**Exercise**
Look through the records that follow. Copy every line containing the word "pvDomChar".
# # # # #
-- pv_equiv track=rewrite | github.com/hoanbka/advanced-algorithms | reverseOddCount.py | reverseOddCount
-- ===== SOURCE A (Python) =====
-- def reverseOddCount(s):
--     o = {}
--     a = list(s)
--
--     for i in range(len(a)):
--         if a[i] in o.keys():
--             o[a[i]] += 1
--         else:
--             o[a[i]] = 1
--
--     j = len(a)-1
--     i = 0
--     while i < j:
--
--         if o[a[i]] % 2 != 0:
--             if o[a[j]] % 2 != 0:
--                 [a[i], a[j]] = [a[j], a[i]]
--                 i+=1
--                 j-=1
--             else:
--                 j-=1
--         else:
--             i+=1
--
--         pass
--     return ''.join(a)
-- ===== SOURCE B (Python) =====
-- def reverseOddCount(s):
--     cnt = {}
--     for ch in s:
--         cnt[ch] = cnt.get(ch, 0) + 1
--     vals = [ch for ch in reversed(s) if cnt[ch] % 2 == 1]
--     out = []
--     for ch in s:
--         if cnt[ch] % 2 == 1 and vals:
--             out.append(vals.pop(0))
--         else:
--             out.append(ch)
--     return ''.join(out)
-- ===== Notes on version B (the rewrite author's own statement) =====
-- stated objective: simpler
-- what changed: Replaces A's interleaved two-pointer swap loop (indices moving inward with in-place swaps) by a two-pass decomposition: collect the odd-count characters in reverse order, then a single forward pass writes them back at the odd-count positions.
import Mathlib
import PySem

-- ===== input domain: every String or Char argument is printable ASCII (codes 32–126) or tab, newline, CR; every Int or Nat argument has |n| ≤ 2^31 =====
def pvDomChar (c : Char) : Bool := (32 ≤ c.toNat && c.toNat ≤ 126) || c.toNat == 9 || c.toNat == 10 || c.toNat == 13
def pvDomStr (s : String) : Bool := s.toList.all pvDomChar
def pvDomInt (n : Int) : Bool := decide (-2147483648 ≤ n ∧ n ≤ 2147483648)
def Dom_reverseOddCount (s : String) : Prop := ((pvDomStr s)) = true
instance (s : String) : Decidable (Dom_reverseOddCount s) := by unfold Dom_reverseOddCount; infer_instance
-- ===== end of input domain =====
-- B replaces A's prefix-sum array and left*middle*right loop by one pass of power sums and the
-- closed-form Newton identity e3 = (s1^3 - 3*s1*s2 + 2*s3) // 6 (objective: simpler).

-- ===== PORT A =====
def calc_prefix_sum (l r : Int) (prefix_sum : List Int) : Int :=
  PySem.List.pyGetD prefix_sum (r + 1) 0 - PySem.List.pyGetD prefix_sum l 0

def sum_of_multiplications_3 (n : Int) (numbers : List Int) : Int :=
  if n = 3 then
    PySem.Int.mod
      (PySem.List.pyGetD numbers 0 0 * PySem.List.pyGetD numbers 1 0 *
        PySem.List.pyGetD numbers 2 0) 1000000007
  else
    let pref_sum : List Int :=
      (PySem.List.pyRange 0 n 1).foldl
        (fun ps i => ps ++ [PySem.List.pyGetD ps i 0 + PySem.List.pyGetD numbers i 0]) [0]
    let mult_sum : Int :=
      (PySem.List.pyRange 1 (n - 1) 1).foldl
        (fun acc i =>
          acc + calc_prefix_sum 0 (i - 1) pref_sum * PySem.List.pyGetD numbers i 0 *
            calc_prefix_sum (i + 1) (n - 1) pref_sum) 0
    PySem.Int.mod mult_sum 1000000007

-- ===== PORT B =====
def sum_of_multiplications_3_alt (n : Int) (numbers : List Int) : Int :=
  let s : Int × Int × Int :=
    (PySem.List.pyRange 0 n 1).foldl
      (fun s i =>
        let x := PySem.List.pyGetD numbers i 0
        (s.1 + x, s.2.1 + x * x, s.2.2 + x * x * x)) (0, 0, 0)
  let e3 := PySem.Int.floordiv (s.1 * s.1 * s.1 - 3 * s.1 * s.2.1 + 2 * s.2.2) 6
  PySem.Int.mod e3 1000000007

-- ===== PRECONDITION & SPEC =====
-- Pre_ excludes exactly the inputs where A raises IndexError (so does B): 1 ≤ n with
-- n > len(numbers); all other inputs (including n ≤ 0) are admitted.
def Pre_sum_of_multiplications_3 (n : Int) (numbers : List Int) : Prop :=
  n ≤ (numbers.length : Int)
instance (n : Int) (numbers : List Int) : Decidable (Pre_sum_of_multiplications_3 n numbers) := by
  unfold Pre_sum_of_multiplications_3; infer_instance

def pvWitness_sum_of_multiplications_3 : Int × List Int := (4, [1, 2, 3, 4])

def Spec_sum_of_multiplications_3 (n : Int) (numbers : List Int) (out : Int) : Prop := out = sum_of_multiplications_3_alt n numbers
instance (n : Int) (numbers : List Int) (out : Int) : Decidable (Spec_sum_of_multiplications_3 n numbers out) := by unfold Spec_sum_of_multiplications_3; infer_instance

-- ===== CLAIM (what is proved, stated in full; the proofs are below) =====
def Claim_equal_sum_of_multiplications_3 : Prop := ∀ (n : Int) (numbers : List Int), Dom_sum_of_multiplications_3 n numbers → Pre_sum_of_multiplications_3 n numbers → Spec_sum_of_multiplications_3 n numbers (sum_of_multiplications_3 n numbers)

-- ===== LEMMAS AND PROOFS =====

-- e2L xs = sum over i<j of xs[i]*xs[j];  e3L xs = sum over i<j<k of xs[i]*xs[j]*xs[k]
def e2L : List Int → Int
  | [] => 0
  | a :: xs => a * xs.sum + e2L xs

def e3L : List Int → Int
  | [] => 0
  | a :: xs => a * e2L xs + e3L xs

def sqSum (xs : List Int) : Int := (xs.map (fun x => x * x)).sum
def cbSum (xs : List Int) : Int := (xs.map (fun x => x * x * x)).sum

theorem two_e2L (xs : List Int) : 2 * e2L xs = xs.sum * xs.sum - sqSum xs := by
  induction xs with
  | nil => simp [e2L, sqSum]
  | cons a xs ih => simp [e2L, sqSum, List.sum_cons] at *; ring_nf; ring_nf at ih; omega

theorem six_e3L (xs : List Int) :
    6 * e3L xs = xs.sum * xs.sum * xs.sum - 3 * xs.sum * sqSum xs + 2 * cbSum xs := by
  induction xs with
  | nil => simp [e3L, sqSum, cbSum]
  | cons a xs ih =>
    have h2 := two_e2L xs
    simp only [e3L, sqSum, cbSum, List.sum_cons, List.map_cons] at *
    linear_combination ih + 3 * a * h2

theorem e3L_small (xs : List Int) (h : xs.length ≤ 2) : e3L xs = 0 := by
  match xs, h with
  | [], _ => rfl
  | [a], _ => simp [e3L, e2L]
  | [a, b], _ => simp [e3L, e2L]

theorem foldTriple (ys : List Int) (a b c : Int) :
    ys.foldl (fun s x => (s.1 + x, s.2.1 + x * x, s.2.2 + x * x * x)) (a, b, c)
      = (a + ys.sum, b + sqSum ys, c + cbSum ys) := by
  induction ys generalizing a b c with
  | nil => simp [sqSum, cbSum]
  | cons y ys ih =>
    simp only [List.foldl_cons, ih, sqSum, cbSum, List.sum_cons, List.map_cons]
    refine Prod.ext (by ring) (Prod.ext (by ring) (by ring))

theorem foldl_range_getD {α : Type} (numbers : List Int) (m : Nat) (hm : m ≤ numbers.length)
    (f : α → Int → α) (init : α) :
    (PySem.List.pyRange 0 (m : Int) 1).foldl
        (fun acc i => f acc (PySem.List.pyGetD numbers i 0)) init
      = (numbers.take m).foldl f init := by
  induction m generalizing init with
  | zero => simp [PySem.List.pyRange_one_eq_nil]
  | succ k ih =>
    have hcast : ((k + 1 : Nat) : Int) = (k : Int) + 1 := by push_cast; ring
    rw [hcast, PySem.List.pyRange_one_succ_right (by positivity), List.foldl_append,
      ih (by omega), List.take_add_one, List.getElem?_eq_getElem (by omega), List.foldl_append]
    simp [PySem.List.pyGetD_natCast, List.getElem?_eq_getElem (show k < numbers.length by omega)]

theorem foldB (numbers : List Int) (m : Nat) (hm : m ≤ numbers.length) :
    (PySem.List.pyRange 0 (m : Int) 1).foldl
      (fun (s : Int × Int × Int) i =>
        (s.1 + PySem.List.pyGetD numbers i 0,
         s.2.1 + PySem.List.pyGetD numbers i 0 * PySem.List.pyGetD numbers i 0,
         s.2.2 + PySem.List.pyGetD numbers i 0 * PySem.List.pyGetD numbers i 0 *
           PySem.List.pyGetD numbers i 0)) (0, 0, 0)
      = ((numbers.take m).sum, sqSum (numbers.take m), cbSum (numbers.take m)) := by
  have h := foldl_range_getD numbers m hm
      (fun (s : Int × Int × Int) x => (s.1 + x, s.2.1 + x * x, s.2.2 + x * x * x)) (0, 0, 0)
  simp only [] at h
  rw [h, foldTriple]
  simp

def mterm (ys : List Int) (i : Nat) : Int :=
  (ys.take i).sum * ys.getD i 0 * (ys.drop (i + 1)).sum

theorem sum_tail (ys : List Int) :
    ((List.range ys.length).map (fun i => ys.getD i 0 * (ys.drop (i + 1)).sum)).sum = e2L ys := by
  induction ys with
  | nil => simp [e2L]
  | cons a ys ih =>
    rw [List.length_cons, List.range_succ_eq_map]
    simp only [List.map_cons, List.map_map, List.sum_cons]
    simp only [Function.comp_def, List.getD_cons_succ, List.drop_succ_cons, List.getD_cons_zero,
      List.drop_zero] at *
    rw [ih, e2L]

theorem sum_mterm (ys : List Int) :
    ((List.range ys.length).map (mterm ys)).sum = e3L ys := by
  induction ys with
  | nil => simp [e3L]
  | cons a ys ih =>
    rw [List.length_cons, List.range_succ_eq_map]
    simp only [List.map_cons, List.map_map, List.sum_cons]
    have hterm : ∀ i : Nat, mterm (a :: ys) (i + 1)
        = a * (ys.getD i 0 * (ys.drop (i + 1)).sum) + mterm ys i := by
      intro i
      simp only [mterm, List.take_succ_cons, List.sum_cons, List.getD_cons_succ,
        List.drop_succ_cons]
      ring
    have h0 : mterm (a :: ys) 0 = 0 := by simp [mterm]
    simp only [Function.comp_def, hterm, h0]
    rw [PySem.List.sum_map_add_int, PySem.List.sum_map_const_mul_int, ih, sum_tail, e3L]
    ring

def prefL (numbers : List Int) (m : Nat) : List Int :=
  (List.range (m + 1)).map (fun k => (numbers.take k).sum)

theorem prefL_getD (numbers : List Int) (m k : Nat) (hk : k ≤ m) :
    PySem.List.pyGetD (prefL numbers m) (k : Int) 0 = (numbers.take k).sum := by
  simp [PySem.List.pyGetD_natCast, prefL, List.getD_eq_getElem?_getD, List.getElem?_map,
    List.getElem?_range (show k < m + 1 by omega)]

theorem prefL_getD' (numbers : List Int) (m : Nat) (i : Int) (h0 : 0 ≤ i) (hi : i ≤ (m : Int)) :
    PySem.List.pyGetD (prefL numbers m) i 0 = (numbers.take i.toNat).sum := by
  have h : i = ((i.toNat : Nat) : Int) := by omega
  rw [h, prefL_getD numbers m i.toNat (by omega)]
  have h2 : (max i 0).toNat = i.toNat := by omega
  simp only [Int.toNat_natCast]

theorem prefA (numbers : List Int) (m : Nat) (hm : m ≤ numbers.length) :
    (PySem.List.pyRange 0 (m : Int) 1).foldl
        (fun ps i => ps ++ [PySem.List.pyGetD ps i 0 + PySem.List.pyGetD numbers i 0]) [0]
      = prefL numbers m := by
  induction m with
  | zero => simp [prefL, PySem.List.pyRange_one_eq_nil]
  | succ k ih =>
    have hcast : ((k + 1 : Nat) : Int) = (k : Int) + 1 := by push_cast; ring
    rw [hcast, PySem.List.pyRange_one_succ_right (by positivity), List.foldl_append, ih (by omega)]
    simp only [List.foldl_cons, List.foldl_nil, prefL_getD numbers k k le_rfl,
      PySem.List.pyGetD_natCast]
    have hsum : (numbers.take (k + 1)).sum = (numbers.take k).sum + numbers.getD k 0 := by
      rw [List.take_add_one, List.getElem?_eq_getElem (show k < numbers.length by omega),
        List.getD_eq_getElem _ _ (show k < numbers.length by omega), List.sum_append]
      simp
    have hstep : prefL numbers (k + 1) = prefL numbers k ++ [(numbers.take (k + 1)).sum] := by
      rw [prefL, prefL, List.range_succ, List.map_append]; rfl
    rw [hstep, hsum]

theorem sum_mterm_trim (ys : List Int) (m : Nat) (hlen : ys.length = m) (h2 : 2 ≤ m) :
    ((List.range (m - 2)).map (fun k => mterm ys (k + 1))).sum = e3L ys := by
  rw [← sum_mterm ys, hlen]
  have hm : m = (m - 2) + 1 + 1 := by omega
  conv_rhs => rw [hm, List.range_succ, List.range_succ_eq_map]
  have hlast : mterm ys (m - 2 + 1) = 0 := by
    have : ys.drop (m - 2 + 1 + 1) = [] := by
      apply List.drop_eq_nil_of_le; omega
    simp [mterm, this]
  have h0 : mterm ys 0 = 0 := by simp [mterm]
  simp only [List.map_append, List.map_cons, List.map_map, List.sum_append, List.sum_cons,
    List.map_nil, List.sum_nil, hlast, h0, Function.comp_def, Nat.succ_eq_add_one]
  ring
-- ===== CLAIM (what is proved, stated in full; the proofs are below) =====
def Claim_equal_get_cluster_numbers : Prop := ∀ (centroids : List (List Int)) (tags : List String), Dom_get_cluster_numbers centroids tags → Pre_get_cluster_numbers centroids tags → Spec_get_cluster_numbers centroids tags (get_cluster_numbers centroids tags)

-- ===== LEMMAS AND PROOFS =====

-- the tag a value maps to (total form of tags[v], used only under Pre_)
def pvTagOf (tags : List String) (v : Int) : String := (PySem.List.pyGet? tags v).getD ""

-- A's per-centroid increment loop, the literal step function
def pvStepA (tags : List String) (d : PySem.Dict String Int) (v : Int) : PySem.Dict String Int :=
  match PySem.List.pyGet? tags v with
  | some t =>
    (match d.get? t with
     | some cnt => d.insert t (cnt + 1)
     | none => d)
  | none => d

-- the all-zero start dict of A
def pvD0 (tags : List String) : PySem.Dict String Int :=
  tags.foldl (fun d tag => d.insert tag (0 : Int)) PySem.Dict.empty

theorem pv_exists_tag (tags : List String) {v : Int}
    (hv : PySem.Raise.InRange tags.length v) :
    ∃ t, PySem.List.pyGet? tags v = some t := by
  cases hg : PySem.List.pyGet? tags v with
  | none => exact absurd ((PySem.List.pyGet?_eq_none_iff tags v).mp hg) (not_not_intro hv)
  | some t => exact ⟨t, rfl⟩

-- A's increment loop over the values, rewritten as a loop over the mapped tags
theorem pv_foldA_eq_tags (tags : List String) (c : List Int)
    (h : ∀ v ∈ c, PySem.Raise.InRange tags.length v) (d : PySem.Dict String Int) :
    c.foldl (pvStepA tags) d
    = (c.map (pvTagOf tags)).foldl
        (fun d t => match d.get? t with
          | some cnt => d.insert t (cnt + 1)
          | none => d) d := by
  induction c generalizing d with
  | nil => rfl
  | cons v c ih =>
    obtain ⟨t, ht⟩ := pv_exists_tag tags (h v (by simp))
    simp only [List.foldl_cons, List.map_cons, pvStepA, pvTagOf, ht, Option.getD_some]
    exact ih (fun w hw => h w (by simp [hw])) _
# # # # #
**Expected answer**
def pvDomChar (c : Char) : Bool := (32 ≤ c.toNat && c.toNat ≤ 126) || c.toNat == 9 || c.toNat == 10 || c.toNat == 13
def pvDomStr (s : String) : Bool := s.toList.all pvDomChar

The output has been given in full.